What to produce:
In the entries below, find each line with the word "pvDomInt" and pull it out.

(Stored items)
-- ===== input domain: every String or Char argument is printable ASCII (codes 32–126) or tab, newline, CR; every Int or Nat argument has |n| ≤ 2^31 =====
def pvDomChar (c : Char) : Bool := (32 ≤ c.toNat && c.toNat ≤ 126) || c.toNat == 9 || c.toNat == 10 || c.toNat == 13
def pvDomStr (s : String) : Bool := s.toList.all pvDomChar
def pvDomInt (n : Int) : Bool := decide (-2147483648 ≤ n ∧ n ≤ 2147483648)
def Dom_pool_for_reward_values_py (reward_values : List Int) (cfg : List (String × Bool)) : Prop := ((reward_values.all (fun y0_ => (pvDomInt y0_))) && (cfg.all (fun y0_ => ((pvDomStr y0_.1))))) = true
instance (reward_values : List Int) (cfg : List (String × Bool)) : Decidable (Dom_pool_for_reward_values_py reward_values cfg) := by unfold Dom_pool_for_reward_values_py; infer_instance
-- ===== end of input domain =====

-- B enumerates color assignments by a recursive depth-first backtracking search over unused
-- colors (no permutation library) and writes each reward dict directly as a comprehension;
-- dual placements come from nested index loops (objective: alternative decomposition).

-- ===== PORT A =====
-- make_trial: dict with the two string keys, in insertion order
def pvMakeTrial (c r : List (Int × Option Int)) : List (String × List (Int × Option Int)) :=
  [("position_to_color_id", c), ("position_to_reward", r)]

-- {i: None for i in range(4)}
def pvNoneDict : List (Int × Option Int) :=
  (PySem.List.pyRange 0 4 1).map (fun i => (i, (none : Option Int)))
-- pv_equiv track=rewrite | github.com/HKU-BAL/Clair3 | clair3/CallVariants.py | insertion_bases_using_alt_info_from
-- ===== SOURCE A (Python) =====
-- def insertion_bases_using_alt_info_from(
--         alt_info_dict,
--         propose_insertion_length=None,
--         minimum_insertion_length=1,
--         maximum_insertion_length=50,
--         insertion_bases_to_ignore="",
--         return_multi=False
-- ):
--     """
--     get insertion base using altnertive information in bam alignment file.
--     alt_info_dict: dictionary (XID: count), include snp, insertion, deletion type and read count.
--     propose_insertion_length: if set, only return insertion length which match propose insertion length.
--     minimum_insertion_length: if set, only return insertion length which is larger than specific insertion length.
--     maximum_insertion_length: if set, only return insertion which is shorter than specific insertion length,
--     we will always only return insertion length shorter than 50bp by default.
--     insertion_bases_to_ignore: for multi alleic insertion variants, set the insertion bases to be ignored.
--     """
--
--     if propose_insertion_length:
--         propose_insertion_length += 1  # include reference base
--     if not len(alt_info_dict): return ""
--     insertion_bases_dict = {}
--     propose_insertion_bases_dict = {}
--     for raw_key, items in alt_info_dict.items():
--         if raw_key[0] != 'I': continue
--         key = raw_key[1:]  # remove first cigar +-X and reference_base
--         if propose_insertion_length and len(key) == propose_insertion_length and key != insertion_bases_to_ignore:
--             propose_insertion_bases_dict[key] = items
--         elif minimum_insertion_length <= len(key) <= maximum_insertion_length and key != insertion_bases_to_ignore:
--             insertion_bases_dict[key] = items
--
--     if propose_insertion_length and len(propose_insertion_bases_dict):
--         return max(propose_insertion_bases_dict, key=propose_insertion_bases_dict.get) if len(
--             propose_insertion_bases_dict) > 0 else ""
--     if return_multi:
--         insertion_bases_list = list(insertion_bases_dict.items())
--         insertion_bases_list = [item[0] for item in sorted(insertion_bases_list, key=lambda x: x[1])[::-1]]
--         return insertion_bases_list[:2] if len(insertion_bases_list) else ""
--
--     return max(insertion_bases_dict, key=insertion_bases_dict.get) if len(insertion_bases_dict) > 0 else ""
-- ===== SOURCE B (Python) =====
-- def insertion_bases_using_alt_info_from(
--         alt_info_dict,
--         propose_insertion_length=None,
--         minimum_insertion_length=1,
--         maximum_insertion_length=50,
--         insertion_bases_to_ignore="",
--         return_multi=False
-- ):
--     # One pass, no intermediate dicts: keep running winners (strict '>' so the
--     # first-seen maximum wins, like max(..., key=dict.get)) and a running top-two
--     # list for the multi case (count descending, ties later-seen first, matching
--     # sorted(..., key=value)[::-1]).
--     target = propose_insertion_length + 1 if propose_insertion_length else None
--     best_propose = None
--     best = None
--     top_two = []
--     for raw_key, count in alt_info_dict.items():
--         if not raw_key.startswith('I'):
--             continue
--         key = raw_key[1:]
--         if key == insertion_bases_to_ignore:
--             continue
--         if target and len(key) == target:
--             if best_propose is None or count > best_propose[1]:
--                 best_propose = (key, count)
--         elif minimum_insertion_length <= len(key) <= maximum_insertion_length:
--             if best is None or count > best[1]:
--                 best = (key, count)
--             i = 0
--             while i < len(top_two) and count < top_two[i][1]:
--                 i += 1
--             top_two.insert(i, (key, count))
--             del top_two[2:]
--     if best_propose is not None:
--         return best_propose[0]
--     if return_multi:
--         return [k for k, _ in top_two] if top_two else ""
--     return best[0] if best is not None else ""
-- ===== Notes on version B (the rewrite author's own statement) =====
-- stated objective: simpler
-- what changed: B replaces A's two intermediate dicts plus the max(dict, key=dict.get) / sorted-and-reverse post-passes by a single pass over alt_info_dict that keeps running winners with strict '>' (so the first-seen maximum wins) and a running size-2 top-two list; B reproduces A everywhere, including the return_multi list (the cites show identical lists), but that list lies outside the str return type the Lean claim is typed at, so Pre_ must exclude exactly those inputs.
-- outside the precondition, e.g. on insertion_bases_using_alt_info_from({'IAA': 3, 'IC': 1}, None, 1, 50, '', True): A returns ['AA', 'C'], B returns ['AA', 'C']
import Mathlib
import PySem
theorem pv_go_nl (fuel : Nat) : ∀ (l cur : List Char) (acc : List (List Char)),
    l.length ≤ fuel →
    PySem.Chars.splitOn.go ['\n'] fuel l cur acc
      = acc.reverse ++ pvConsFirst cur.reverse (pvLines l) := by
  induction fuel with
  | zero =>
    intro l cur acc h
    have : l = [] := by cases l <;> simp_all
    subst this
    simp [PySem.Chars.splitOn.go, pvLines, pvConsFirst]
  | succ fuel ih =>
    intro l cur acc h
    cases l with
    | nil => simp [PySem.Chars.splitOn.go, pvLines, pvConsFirst]
    | cons c rest =>
      by_cases hc : c = '\n'
      · subst hc
        have : PySem.Chars.splitOn.go ['\n'] (fuel+1) ('\n' :: rest) cur acc
            = PySem.Chars.splitOn.go ['\n'] fuel rest [] (cur.reverse :: acc) := by
          simp [PySem.Chars.splitOn.go, List.isPrefixOf]
        rw [this, ih rest [] (cur.reverse :: acc) (by simpa using Nat.le_of_succ_le_succ h)]
        cases hr : pvLines rest with
        | nil => exact absurd hr (pvLines_ne_nil rest)
        | cons l ls => simp [pvLines, pvConsFirst, hr]
      · have : PySem.Chars.splitOn.go ['\n'] (fuel+1) (c :: rest) cur acc
            = PySem.Chars.splitOn.go ['\n'] fuel rest (c :: cur) acc := by
          simp [PySem.Chars.splitOn.go, List.isPrefixOf, Ne.symm hc]
        rw [this, ih rest (c :: cur) acc (by simpa using Nat.le_of_succ_le_succ h)]
        cases hr : pvLines rest <;> simp [pvLines, hc, pvConsFirst, hr]

theorem pv_splitOn_eq_pvLines (cs : List Char) :
    PySem.Chars.splitOn cs ['\n'] = pvLines cs := by
  rw [PySem.Chars.splitOn]
  rw [pv_go_nl (cs.length + 1) cs [] [] (by omega)]
  cases h : pvLines cs with
  | nil => exact absurd h (pvLines_ne_nil cs)
  | cons l ls => simp [pvConsFirst]

theorem pv_goMax_zero (fuel : Nat) (l cur : List Char) (acc : List (List Char)) :
    PySem.Chars.splitOnMax.go [':'] fuel 0 l cur acc = acc.reverse ++ [cur.reverse ++ l] := by
  cases fuel with
  | zero => simp [PySem.Chars.splitOnMax.go]
  | succ fuel => cases l <;> simp [PySem.Chars.splitOnMax.go]

theorem pv_goMax_one (fuel : Nat) : ∀ (l cur : List Char) (acc : List (List Char)),
    l.length ≤ fuel →
    ∃ xs, PySem.Chars.splitOnMax.go [':'] fuel 1 l cur acc
      = acc.reverse ++ (cur.reverse ++ l.takeWhile (· ≠ ':')) :: xs := by
  induction fuel with
  | zero =>
    intro l cur acc h
    have : l = [] := by cases l <;> simp_all
    subst this
    exact ⟨[], by simp [PySem.Chars.splitOnMax.go]⟩
  | succ fuel ih =>
    intro l cur acc h
    cases l with
    | nil => exact ⟨[], by simp [PySem.Chars.splitOnMax.go]⟩
    | cons c rest =>
      by_cases hc : c = ':'
      · subst hc
        refine ⟨[rest], ?_⟩
        have : PySem.Chars.splitOnMax.go [':'] (fuel+1) 1 (':' :: rest) cur acc
            = PySem.Chars.splitOnMax.go [':'] fuel 0 rest [] (cur.reverse :: acc) := by
          simp [PySem.Chars.splitOnMax.go, List.isPrefixOf]
        rw [this, pv_goMax_zero]
        simp [List.takeWhile]
      · have : PySem.Chars.splitOnMax.go [':'] (fuel+1) 1 (c :: rest) cur acc
            = PySem.Chars.splitOnMax.go [':'] fuel 1 rest (c :: cur) acc := by
          simp [PySem.Chars.splitOnMax.go, List.isPrefixOf, Ne.symm hc]
        rw [this]
        obtain ⟨xs, hxs⟩ := ih rest (c :: cur) acc (by simpa using Nat.le_of_succ_le_succ h)
        exact ⟨xs, by rw [hxs]; simp [List.takeWhile, hc]⟩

Reply:
def pvDomInt (n : Int) : Bool := decide (-2147483648 ≤ n ∧ n ≤ 2147483648)
def Dom_pool_for_reward_values_py (reward_values : List Int) (cfg : List (String × Bool)) : Prop := ((reward_values.all (fun y0_ => (pvDomInt y0_))) && (cfg.all (fun y0_ => ((pvDomStr y0_.1))))) = true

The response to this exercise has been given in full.